IL PRESIDENTE DELLA REPUBBLICA

Visto il regio decreto 20 settembre 1934, n. 2011, che approva il testo unico delle leggi sui Consigli provinciali dell'economia, modificato con regio decreto-legge 2 settembre 1936, n. 1900, convertito nella legge 3 giugno 1937, n. 1000, e con regio decreto-legge 28 aprile 1937, n. 524, convertito nella legge 7 giugno 1937, numero 1387;
Visto il decreto legislativo luogotenenziale 21 settembre 1944, n. 315, sulla soppressione dei Consigli e degli Uffici provinciali dell'economia e la ricostituzione delle Camere di commercio, industria e agricoltura, nonché degli Uffici provinciali del commercio e dell'industria;
Vista la legge 5 giugno 1850, n. 1037, ed il regio decreto 26 giugno 1864, n. 1817;
Vista la deliberazione n. 993 del 9 dicembre 1958, con la quale la Camera di commercio, industria e agricoltura di Roma ha stabilito di acquistare un immobile per l'ampliamento della propria sede;
Udito il parere del Consiglio di Stato;

Sulla

proposta del Ministro per l'industria e per il commercio; Decreta:

Articolo unico



La Camera di commercio, industria e agricoltura di Roma è autorizzata ad acquistare dal prof.
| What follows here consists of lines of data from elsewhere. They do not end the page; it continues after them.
-- pv_equiv track=rewrite | github.com/Duckkings/gptroleplayweb | backend/app/services/world_service.py | _infer_zone_type
-- ===== SOURCE A (Python) =====
-- def _infer_zone_type(tags: list[str]) -> str:
--     norm = {t.strip().lower() for t in tags}
--     if {"city", "urban", "town"} & norm:
--         return "city"
--     if {"village", "rural"} & norm:
--         return "village"
--     if {"forest", "wood"} & norm:
--         return "forest"
--     if {"mountain"} & norm:
--         return "mountain"
--     if {"river"} & norm:
--         return "river"
--     if {"desert"} & norm:
--         return "desert"
--     if {"coast", "beach", "sea"} & norm:
--         return "coast"
--     return "unknown"
-- ===== SOURCE B (Python) =====
-- # B: single-pass running minimum over numeric priority ranks; no per-zone
-- # membership tests, no matched set and no priority-list scan.
-- _RANK = {
--     "city": 0, "urban": 0, "town": 0,
--     "village": 1, "rural": 1,
--     "forest": 2, "wood": 2,
--     "mountain": 3,
--     "river": 4,
--     "desert": 5,
--     "coast": 6, "beach": 6, "sea": 6,
-- }
-- _ZONES = ["city", "village", "forest", "mountain", "river", "desert", "coast"]
--
--
-- def _infer_zone_type(tags: list[str]) -> str:
--     best = 7
--     for t in tags:
--         r = _RANK.get(t.strip().lower(), 7)
--         if r < best:
--             best = r
--     return _ZONES[best] if best < 7 else "unknown"
-- ===== Notes on version B (the rewrite author's own statement) =====
-- stated objective: alternative
-- what changed: Instead of A's ordered chain of seven set-intersection membership tests with early return, B maps each tag to a numeric priority rank and reduces the whole list to its minimum rank in one fold, then indexes a zone table with that minimum (8 meaning no match).
import Mathlib
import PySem

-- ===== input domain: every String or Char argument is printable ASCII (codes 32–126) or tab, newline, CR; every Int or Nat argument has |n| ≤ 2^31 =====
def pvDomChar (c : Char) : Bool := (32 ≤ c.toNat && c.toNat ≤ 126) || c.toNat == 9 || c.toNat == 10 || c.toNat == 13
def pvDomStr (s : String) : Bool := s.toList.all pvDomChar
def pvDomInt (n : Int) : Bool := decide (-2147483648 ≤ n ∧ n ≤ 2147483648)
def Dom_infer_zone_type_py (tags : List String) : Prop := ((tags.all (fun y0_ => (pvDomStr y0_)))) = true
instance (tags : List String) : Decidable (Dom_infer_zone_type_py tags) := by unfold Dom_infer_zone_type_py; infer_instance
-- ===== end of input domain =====

-- B replaces A's ordered chain of seven set-intersection tests by a single fold that
-- reduces the tag list to the minimum numeric priority rank, then indexes a zone table
-- (alternative decomposition; same asymptotic cost).

-- ===== PORT A =====
-- norm = {t.strip().lower() for t in tags}; then a chain of truthiness tests on set intersections.
def infer_zone_type_py (tags : List String) : String :=
  let norm : PySem.Set String :=
    PySem.Set.ofList (tags.map (fun t => PySem.Str.lower (PySem.Str.strip t)))
  if PySem.Set.inter (PySem.Set.ofList ["city", "urban", "town"]) norm ≠ [] then "city"
  else if PySem.Set.inter (PySem.Set.ofList ["village", "rural"]) norm ≠ [] then "village"
  else if PySem.Set.inter (PySem.Set.ofList ["forest", "wood"]) norm ≠ [] then "forest"
  else if PySem.Set.inter (PySem.Set.ofList ["mountain"]) norm ≠ [] then "mountain"
  else if PySem.Set.inter (PySem.Set.ofList ["river"]) norm ≠ [] then "river"
  else if PySem.Set.inter (PySem.Set.ofList ["desert"]) norm ≠ [] then "desert"
  else if PySem.Set.inter (PySem.Set.ofList ["coast", "beach", "sea"]) norm ≠ [] then "coast"
  else "unknown"

-- ===== PORT B =====
def pvRank : PySem.Dict String Nat :=
  PySem.Dict.ofList
    [("city", 0), ("urban", 0), ("town", 0),
     ("village", 1), ("rural", 1),
     ("forest", 2), ("wood", 2),
     ("mountain", 3),
     ("river", 4),
     ("desert", 5),
     ("coast", 6), ("beach", 6), ("sea", 6)]

def pvZones : List String :=
  ["city", "village", "forest", "mountain", "river", "desert", "coast"]

-- single pass: best = running minimum of ranks (7 = no match); _ZONES[best] is exact
-- via List.getD since 0 ≤ best < 7 in that branch.
def infer_zone_type_py_alt (tags : List String) : String :=
  let best : Nat := tags.foldl (fun best t =>
    let r := pvRank.getD (PySem.Str.lower (PySem.Str.strip t)) 7
    if r < best then r else best) 7
  if best < 7 then pvZones.getD best "unknown" else "unknown"

-- ===== PRECONDITION & SPEC =====
def Spec_infer_zone_type_py (tags : List String) (out : String) : Prop := out = infer_zone_type_py_alt tags
instance (tags : List String) (out : String) : Decidable (Spec_infer_zone_type_py tags out) := by unfold Spec_infer_zone_type_py; infer_instance

-- ===== CLAIM (what is proved, stated in full; the proofs are below) =====
def Claim_equal_infer_zone_type_py : Prop := ∀ (tags : List String), Dom_infer_zone_type_py tags → Spec_infer_zone_type_py tags (infer_zone_type_py tags)

-- ===== LEMMAS AND PROOFS =====

-- the keyword groups of A, indexed by B's rank
def pvGroups : Nat → List String
  | 0 => ["city", "urban", "town"]
  | 1 => ["village", "rural"]
  | 2 => ["forest", "wood"]
  | 3 => ["mountain"]
  | 4 => ["river"]
  | 5 => ["desert"]
  | 6 => ["coast", "beach", "sea"]
  | _ => []

-- B's rank table characterised: rank j < 7 is assigned exactly to A's j-th keyword group
set_option maxHeartbeats 1000000 in
theorem pv_rank_mem (x : String) (j : Nat) (hj : j < 7) :
    pvRank.getD x 7 = j ↔ x ∈ pvGroups j := by
  by_cases e1 : x = "city"
  · subst e1; interval_cases j <;> decide
  ·
    by_cases e2 : x = "urban"
    · subst e2; interval_cases j <;> decide
    ·
      by_cases e3 : x = "town"
      · subst e3; interval_cases j <;> decide
      ·
        by_cases e4 : x = "village"
        · subst e4; interval_cases j <;> decide
        ·
          by_cases e5 : x = "rural"
          · subst e5; interval_cases j <;> decide
          ·
            by_cases e6 : x = "forest"
            · subst e6; interval_cases j <;> decide
            ·
              by_cases e7 : x = "wood"
              · subst e7; interval_cases j <;> decide
              ·
                by_cases e8 : x = "mountain"
                · subst e8; interval_cases j <;> decide
                ·
                  by_cases e9 : x = "river"
                  · subst e9; interval_cases j <;> decide
                  ·
                    by_cases e10 : x = "desert"
                    · subst e10; interval_cases j <;> decide
                    ·
                      by_cases e11 : x = "coast"
                      · subst e11; interval_cases j <;> decide
                      ·
                        by_cases e12 : x = "beach"
                        · subst e12; interval_cases j <;> decide
                        ·
                          by_cases e13 : x = "sea"
                          · subst e13; interval_cases j <;> decide
                          ·
                            have h7 : pvRank.getD x 7 = 7 := by
                              rw [show pvRank = PySem.Dict.mk
                                [("city", 0), ("urban", 0), ("town", 0), ("village", 1), ("rural", 1),
                                 ("forest", 2), ("wood", 2), ("mountain", 3), ("river", 4), ("desert", 5),
                                 ("coast", 6), ("beach", 6), ("sea", 6)] from rfl,
                                PySem.Dict.getD_eq_get?_getD]
                              simp [beq_iff_eq, Ne.symm e1, Ne.symm e2, Ne.symm e3, Ne.symm e4, Ne.symm e5, Ne.symm e6, Ne.symm e7, Ne.symm e8, Ne.symm e9, Ne.symm e10, Ne.symm e11, Ne.symm e12, Ne.symm e13, PySem.Dict.get?]
                            rw [h7]
                            interval_cases j <;> simp [pvGroups, e1, e2, e3, e4, e5, e6, e7, e8, e9, e10, e11, e12, e13]

-- running-minimum fold: bounded by the initial value
theorem pv_fold_le_init (g : String → Nat) (l : List String) (a : Nat) :
    l.foldl (fun b t => if g t < b then g t else b) a ≤ a := by
  induction l generalizing a with
  | nil => simp
  | cons u us ih =>
    simp only [List.foldl_cons]
    calc us.foldl (fun b t => if g t < b then g t else b) (if g u < a then g u else a)
        ≤ (if g u < a then g u else a) := ih _
      _ ≤ a := by split <;> omega

-- running-minimum fold: lower bound by any member
theorem pv_fold_le (g : String → Nat) (l : List String) (a : Nat) :
    ∀ t ∈ l, l.foldl (fun b t => if g t < b then g t else b) a ≤ g t := by
  induction l generalizing a with
  | nil => intro t ht; cases ht
  | cons u us ih =>
    intro t ht
    simp only [List.foldl_cons]
    rcases List.mem_cons.mp ht with rfl | ht
    · calc us.foldl (fun b t => if g t < b then g t else b) (if g t < a then g t else a)
          ≤ (if g t < a then g t else a) := pv_fold_le_init g us _
        _ ≤ g t := by split <;> omega
    · exact ih _ t ht

-- running-minimum fold: the result is the initial value or the rank of some member
theorem pv_fold_cases (g : String → Nat) (l : List String) (a : Nat) :
    l.foldl (fun b t => if g t < b then g t else b) a = a ∨
      ∃ t ∈ l, l.foldl (fun b t => if g t < b then g t else b) a = g t := by
  induction l generalizing a with
  | nil => simp
  | cons u us ih =>
    simp only [List.foldl_cons]
    rcases ih (if g u < a then g u else a) with h | ⟨t, ht, h⟩
    · by_cases hu : g u < a
      · exact Or.inr ⟨u, List.mem_cons_self, by rw [h, if_pos hu]⟩
      · exact Or.inl (by rw [h, if_neg hu])
    · exact Or.inr ⟨t, List.mem_cons_of_mem _ ht, h⟩

-- A's intersection-nonempty tests, as an existential over the tags
theorem pv_inter_ne_nil (G : List String) (l : List String) :
    PySem.Set.inter (PySem.Set.ofList G) (PySem.Set.ofList l) ≠ [] ↔ ∃ k ∈ G, k ∈ l := by
  rw [← List.isEmpty_eq_false_iff, List.isEmpty_eq_false_iff_exists_mem]
  constructor
  · rintro ⟨k, hk⟩
    rw [PySem.Set.mem_inter] at hk
    exact ⟨k, by simpa [PySem.Set.mem_ofList] using hk.1, by simpa [PySem.Set.mem_ofList] using hk.2⟩
  · rintro ⟨k, hG, hl⟩
    exact ⟨k, by rw [PySem.Set.mem_inter]; simp [PySem.Set.mem_ofList, hG, hl]⟩

-- ===== VERDICT (by name: the statement is the Claim_ definition above) =====
theorem infer_zone_type_py_spec : Claim_equal_infer_zone_type_py := by
  intro tags _
  unfold Spec_infer_zone_type_py infer_zone_type_py infer_zone_type_py_alt
  have hA : ∀ G : List String,
      (PySem.Set.inter (PySem.Set.ofList G)
        (PySem.Set.ofList (tags.map (fun t => PySem.Str.lower (PySem.Str.strip t)))) ≠ []) ↔
      ∃ t ∈ tags, PySem.Str.lower (PySem.Str.strip t) ∈ G := by
    intro G
    rw [pv_inter_ne_nil]
    constructor
    · rintro ⟨k, hG, hk⟩
      obtain ⟨t, ht, rfl⟩ := List.mem_map.mp hk
      exact ⟨t, ht, hG⟩
    · rintro ⟨t, ht, hG⟩
      exact ⟨_, hG, List.mem_map_of_mem ht⟩
  set M : Nat := tags.foldl (fun best t =>
      let r := pvRank.getD (PySem.Str.lower (PySem.Str.strip t)) 7
      if r < best then r else best) 7 with hMdef
  have hM_le : ∀ t ∈ tags, M ≤ pvRank.getD (PySem.Str.lower (PySem.Str.strip t)) 7 :=
    pv_fold_le (fun t => pvRank.getD (PySem.Str.lower (PySem.Str.strip t)) 7) tags 7
  have hM_cases : M = 7 ∨ ∃ t ∈ tags, M = pvRank.getD (PySem.Str.lower (PySem.Str.strip t)) 7 :=
    pv_fold_cases (fun t => pvRank.getD (PySem.Str.lower (PySem.Str.strip t)) 7) tags 7
  have hMle : ∀ j : Nat, j < 7 →
      (∃ t ∈ tags, PySem.Str.lower (PySem.Str.strip t) ∈ pvGroups j) → M ≤ j := by
    rintro j hj ⟨t, ht, hg⟩
    have := hM_le t ht
    rwa [(pv_rank_mem _ j hj).mpr hg] at this
  have hMne : ∀ j : Nat, j < 7 →
      ¬ (∃ t ∈ tags, PySem.Str.lower (PySem.Str.strip t) ∈ pvGroups j) → M ≠ j := by
    intro j hj hno hMj
    rcases hM_cases with h7 | ⟨t, ht, hgt⟩
    · omega
    · exact hno ⟨t, ht, (pv_rank_mem _ j hj).mp (by omega)⟩
  by_cases h0 : ∃ t ∈ tags, PySem.Str.lower (PySem.Str.strip t) ∈ pvGroups 0
  · have hM0 : M = 0 := by
      have := hMle 0 (by norm_num) h0
      omega
    rw [if_pos ((hA ["city", "urban", "town"]).mpr h0), hM0]
    rfl
  · rw [if_neg (fun hc => h0 ((hA ["city", "urban", "town"]).mp hc))]
    by_cases h1 : ∃ t ∈ tags, PySem.Str.lower (PySem.Str.strip t) ∈ pvGroups 1
    · have hM1 : M = 1 := by
        have := hMle 1 (by norm_num) h1
        have := hMne 0 (by norm_num) h0
        omega
      rw [if_pos ((hA ["village", "rural"]).mpr h1), hM1]
      rfl
    · rw [if_neg (fun hc => h1 ((hA ["village", "rural"]).mp hc))]
      by_cases h2 : ∃ t ∈ tags, PySem.Str.lower (PySem.Str.strip t) ∈ pvGroups 2
      · have hM2 : M = 2 := by
          have := hMle 2 (by norm_num) h2
          have := hMne 0 (by norm_num) h0
          have := hMne 1 (by norm_num) h1
          omega
        rw [if_pos ((hA ["forest", "wood"]).mpr h2), hM2]
        rfl
      · rw [if_neg (fun hc => h2 ((hA ["forest", "wood"]).mp hc))]
        by_cases h3 : ∃ t ∈ tags, PySem.Str.lower (PySem.Str.strip t) ∈ pvGroups 3
        · have hM3 : M = 3 := by
            have := hMle 3 (by norm_num) h3
            have := hMne 0 (by norm_num) h0
            have := hMne 1 (by norm_num) h1
            have := hMne 2 (by norm_num) h2
            omega
          rw [if_pos ((hA ["mountain"]).mpr h3), hM3]
          rfl
        · rw [if_neg (fun hc => h3 ((hA ["mountain"]).mp hc))]
          by_cases h4 : ∃ t ∈ tags, PySem.Str.lower (PySem.Str.strip t) ∈ pvGroups 4
          · have hM4 : M = 4 := by
              have := hMle 4 (by norm_num) h4
              have := hMne 0 (by norm_num) h0
              have := hMne 1 (by norm_num) h1
              have := hMne 2 (by norm_num) h2
              have := hMne 3 (by norm_num) h3
              omega
            rw [if_pos ((hA ["river"]).mpr h4), hM4]
            rfl
          · rw [if_neg (fun hc => h4 ((hA ["river"]).mp hc))]
            by_cases h5 : ∃ t ∈ tags, PySem.Str.lower (PySem.Str.strip t) ∈ pvGroups 5
            · have hM5 : M = 5 := by
                have := hMle 5 (by norm_num) h5
                have := hMne 0 (by norm_num) h0
                have := hMne 1 (by norm_num) h1
                have := hMne 2 (by norm_num) h2
                have := hMne 3 (by norm_num) h3
                have := hMne 4 (by norm_num) h4
                omega
              rw [if_pos ((hA ["desert"]).mpr h5), hM5]
              rfl
            · rw [if_neg (fun hc => h5 ((hA ["desert"]).mp hc))]
              by_cases h6 : ∃ t ∈ tags, PySem.Str.lower (PySem.Str.strip t) ∈ pvGroups 6
              · have hM6 : M = 6 := by
                  have := hMle 6 (by norm_num) h6
                  have := hMne 0 (by norm_num) h0
                  have := hMne 1 (by norm_num) h1
                  have := hMne 2 (by norm_num) h2
                  have := hMne 3 (by norm_num) h3
                  have := hMne 4 (by norm_num) h4
                  have := hMne 5 (by norm_num) h5
                  omega
                rw [if_pos ((hA ["coast", "beach", "sea"]).mpr h6), hM6]
                rfl
              · rw [if_neg (fun hc => h6 ((hA ["coast", "beach", "sea"]).mp hc))]
                have hnone : ∀ j : Nat, j < 7 →
                    ¬ (∃ t ∈ tags, PySem.Str.lower (PySem.Str.strip t) ∈ pvGroups j) := by
                  intro j hj
                  interval_cases j <;> assumption
                have hnot : ¬ M < 7 := by
                  intro hlt
                  rcases hM_cases with h7 | ⟨t, ht, hgt⟩
                  · omega
                  · exact hnone M hlt ⟨t, ht, (pv_rank_mem _ M hlt).mp hgt.symm⟩
                rw [if_neg hnot]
Riccardo Argenziano il terzo piano dello stabile, sito in Roma, piazza Sant'Ignazio n. 125, alle condizioni previste nella deliberazione n. 993 del 9 dicembre 1958.

Il presente decreto, munito del sigillo dello Stato, sarà inserto nella Raccolta ufficiale delle leggi e dei decreti della Repubblica italiana. È fatto obbligo a chiunque spetti di osservarlo e di farlo osservare.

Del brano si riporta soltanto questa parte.